7. In “Autobiography as De-Facement,” The Rhetoric of Romanticism (67–82), de Man describes death as a “linguistic predicament” (81). And, in his last lecture, he interprets the suffering of the translator as a statement on the “specifically linguistic” nature of suffering in general (38). See “‘Conclusions’ on Walter Benjamin's ‘The Task of the Translator,'” Yale French Studies 69 (1985): 25–46. Finally, de Man's early review of Harold Bloom's The Anxiety of Influence, collected in Blindness and Insight (267–76), polemically asserts that linguistic structure is the cause of subjective affects and that influence is a linguistic not a psychological property.
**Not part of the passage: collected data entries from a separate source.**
-- no verb strictly between two ADJACENT entries of the verb-position list
lemma pvNoBetween (tokens : List String) (k : Nat) (hk : k + 1 < (pvVP tokens).length) :
    ∀ m : Nat, (pvVP tokens)[k] < m → m < (pvVP tokens)[k + 1] → pvVerbAt tokens m = false := by
  intro m h1 h2
  by_contra hv
  have hv' : pvVerbAt tokens m = true := by
    cases h : pvVerbAt tokens m
    · exact absurd h hv
    · rfl
  have hmn : m < tokens.length := by
    have : (pvVP tokens)[k + 1] ∈ pvVP tokens := List.getElem_mem _
    have := (pvVPMem tokens _).mp this
    omega
  have hmem : m ∈ pvVP tokens := (pvVPMem tokens m).mpr ⟨hmn, hv'⟩
  obtain ⟨j, hj, hjm⟩ := List.mem_iff_getElem.mp hmem
  have hpw := List.pairwise_iff_getElem.mp (pvVPPairwise tokens)
  rcases Nat.lt_or_ge j (k + 1) with hjk | hjk
  · rcases Nat.lt_or_ge j k with hjk' | hjk'
    · have := hpw j k (by omega) (by omega) hjk'
      omega
    · have : j = k := by omega
      subst this; omega
  · rcases Nat.lt_or_ge (k + 1) j with hjk' | hjk'
    · have := hpw (k + 1) j (by omega) hj hjk'
      omega
    · have : j = k + 1 := by omega
      subst this; omega

-- two verb positions with no verb between them ARE adjacent in the list
lemma pvAdjacent (tokens : List String) (p q : Nat)
    (hp : p ∈ pvVP tokens) (hq : q ∈ pvVP tokens) (hpq : p < q)
    (hbet : ∀ m : Nat, p < m → m < q → pvVerbAt tokens m = false) :
    ∃ (k : Nat) (h : k + 1 < (pvVP tokens).length),
      (pvVP tokens)[k] = p ∧ (pvVP tokens)[k + 1] = q := by
  obtain ⟨k, hkl, hkp⟩ := List.mem_iff_getElem.mp hp
  obtain ⟨j, hjl, hjq⟩ := List.mem_iff_getElem.mp hq
  have hpw := List.pairwise_iff_getElem.mp (pvVPPairwise tokens)
  have hkj : k < j := by
    rcases Nat.lt_or_ge k j with h | h
    · exact h
    · rcases Nat.lt_or_ge j k with h' | h'
      · have := hpw j k hjl hkl h'; omega
      · have : j = k := by omega
        subst this; omega
  have hlen : k + 1 < (pvVP tokens).length := by omega
  refine ⟨k, hlen, hkp, ?_⟩
  have hr1 : p < (pvVP tokens)[k + 1] := by
    have := hpw k (k + 1) hkl hlen (by omega); omega
  have hr2 : (pvVP tokens)[k + 1] ≤ q := by
    rcases Nat.lt_or_ge (k + 1) j with h | h
    · have := hpw (k + 1) j hlen hjl h; omega
    · have : k + 1 = j := by omega
      subst this; omega
  rcases Nat.lt_or_ge ((pvVP tokens)[k + 1]) q with h | h
  · have hmem : (pvVP tokens)[k + 1] ∈ pvVP tokens := List.getElem_mem _
    have hv := ((pvVPMem tokens _).mp hmem).2
    have := hbet _ hr1 h
    rw [hv] at this
    exact absurd this (by simp)
  · omega

-- A is true iff some window predicate fires
lemma pvAIffWindow (tokens : List String) :
    has_two_verbs_with_gap tokens = true
      ↔ ∃ i, i < tokens.length ∧ pvWP tokens i = true := by
  rw [pvAEqPairs, pvPairsIff]
  constructor
  · rintro ⟨k, hk, hck⟩
    set p := (pvVP tokens)[k] with hpdef
    set q := (pvVP tokens)[k + 1] with hqdef
    have hpmem : p ∈ pvVP tokens := List.getElem_mem _
    have hqmem : q ∈ pvVP tokens := List.getElem_mem _
    have hpn := (pvVPMem tokens p).mp hpmem
    have hqn := (pvVPMem tokens q).mp hqmem
    have hbet := pvNoBetween tokens k hk
    rcases (pvCheckIff tokens p q).mp hck with ⟨hq2, hw⟩ | ⟨hq3, hw⟩
    · refine ⟨p, hpn.1, ?_⟩
      unfold pvWP
      have hb1 : pvVerbAt tokens (p + 1) = false := hbet (p + 1) (by omega) (by omega)
      simp [hpn.2, hq2 ▸ hqn.2, hq2 ▸ hqn.1, hb1]
      simpa using hw
    · refine ⟨p, hpn.1, ?_⟩
      unfold pvWP
      have hb1 : pvVerbAt tokens (p + 1) = false := hbet (p + 1) (by omega) (by omega)
      have hb2 : pvVerbAt tokens (p + 2) = false := hbet (p + 2) (by omega) (by omega)
      simp [hpn.2, hq3 ▸ hqn.2, hq3 ▸ hqn.1, hb1, hb2]
      simpa using hw
  · rintro ⟨i, hi, hwp⟩
    unfold pvWP at hwp
    simp only [Bool.and_eq_true, Bool.or_eq_true, decide_eq_true_eq, Bool.not_eq_true'] at hwp
    obtain ⟨hvi, hcase⟩ := hwp
    rcases hcase with ⟨⟨⟨h2n, hv2⟩, hnv1⟩, hw⟩ | ⟨⟨⟨⟨h3n, hv3⟩, hnv1⟩, hnv2⟩, hw⟩
    · have hp : i ∈ pvVP tokens := (pvVPMem tokens i).mpr ⟨hi, hvi⟩
      have hq : i + 2 ∈ pvVP tokens := (pvVPMem tokens (i + 2)).mpr ⟨h2n, hv2⟩
      obtain ⟨k, hkl, hkp, hkq⟩ := pvAdjacent tokens i (i + 2) hp hq (by omega)
        (by intro m hm1 hm2
            have : m = i + 1 := by omega
            subst this; exact hnv1)
      exact ⟨k, hkl, by rw [hkp, hkq]; exact (pvCheckIff tokens i (i + 2)).mpr (Or.inl ⟨rfl, hw⟩)⟩
    · have hp : i ∈ pvVP tokens := (pvVPMem tokens i).mpr ⟨hi, hvi⟩
      have hq : i + 3 ∈ pvVP tokens := (pvVPMem tokens (i + 3)).mpr ⟨h3n, hv3⟩
      obtain ⟨k, hkl, hkp, hkq⟩ := pvAdjacent tokens i (i + 3) hp hq (by omega)
        (by intro m hm1 hm2
            rcases (by omega : m = i + 1 ∨ m = i + 2) with h | h <;> (subst h; assumption))
      exact ⟨k, hkl, by rw [hkp, hkq]; exact (pvCheckIff tokens i (i + 3)).mpr (Or.inr ⟨rfl, hw⟩)⟩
8. Elsewhere de Man makes a similar inference. Writing of Hölderlin and Keats, he insists that “what first appears as an act of intellectual growth and insight gradually takes on an ethical dimension of supreme sacrifice, of suicide in the highest possible sense. Both poets become increasingly aware of this as their meditation progresses, and their works shift from the theme of historical rejuvenation to sacrifice.” Nevertheless, as de Man concludes of the poet in The Fall of Hyperion, “the actual sacrifice is not within his power; and the poet is merely the one who has seen the sacrifice, with the mind's eye, as Moneta reveals it to him.” See “Keats and Hölderlin,” Comparative Literature 8 (1956): 43–44.
9. A final image associated with the procession of figures in The Triumph of Life poses an alternative to de Man's interpretation. I cite from Shelley's Poetry and Prose, ed. Donald H. Reiman and Sharon B. Powers (New York: Norton, 1977):
"These shadows, numerous as the dead leaves blown
"In Autumn evening from a popular tree—
Each, like himself and like each other were,
At first, but soon distorted, seemed to be. . . ."
(528–31)
The lines expose a merging between the general and particular similar to the identifying sympathy found in Keats's “This Living Hand” and associated with the highest achievement of Romanticism.
10. Only its penultimate sentence suggests another mood. This line states de Man's characteristic vision of blindness and insight, but hints that the future of criticism—and perhaps his future—"is far from clear, but certainly no longer simply a matter of syntax and diction” (ix). Whether de Man is referring to a necessity beyond grammatical and rhetorical readings is a question that those acquainted with him personally might know better than I how to answer. It remains, however, that de Man was unable in his writings to move beyond the experience of death. Elsewhere I have argued that de Man's work elaborates a rhetoric of mourning that requires the idea of death, and not absence, to create its coherence. See “Paul de Man and the Rhetoric of Selfhood,” New Orleans Review 13.1 (1986): 5–9.
* Author's note to 1990 printing: The texts of Paul de Man's wartime journalism were discovered after The Ethics of Criticism had gone to press. For an analysis of de Man's journalistic writings that builds upon the remarks here, see my “Mourning Becomes Paul de Man,” in Werner Hamacher, Neil Hertz, and Thomas Keenan, eds., Responses: On Paul de Man's Wartime Journalism (Lincoln: University of Nebraska Press, 1989), pp. 363–67.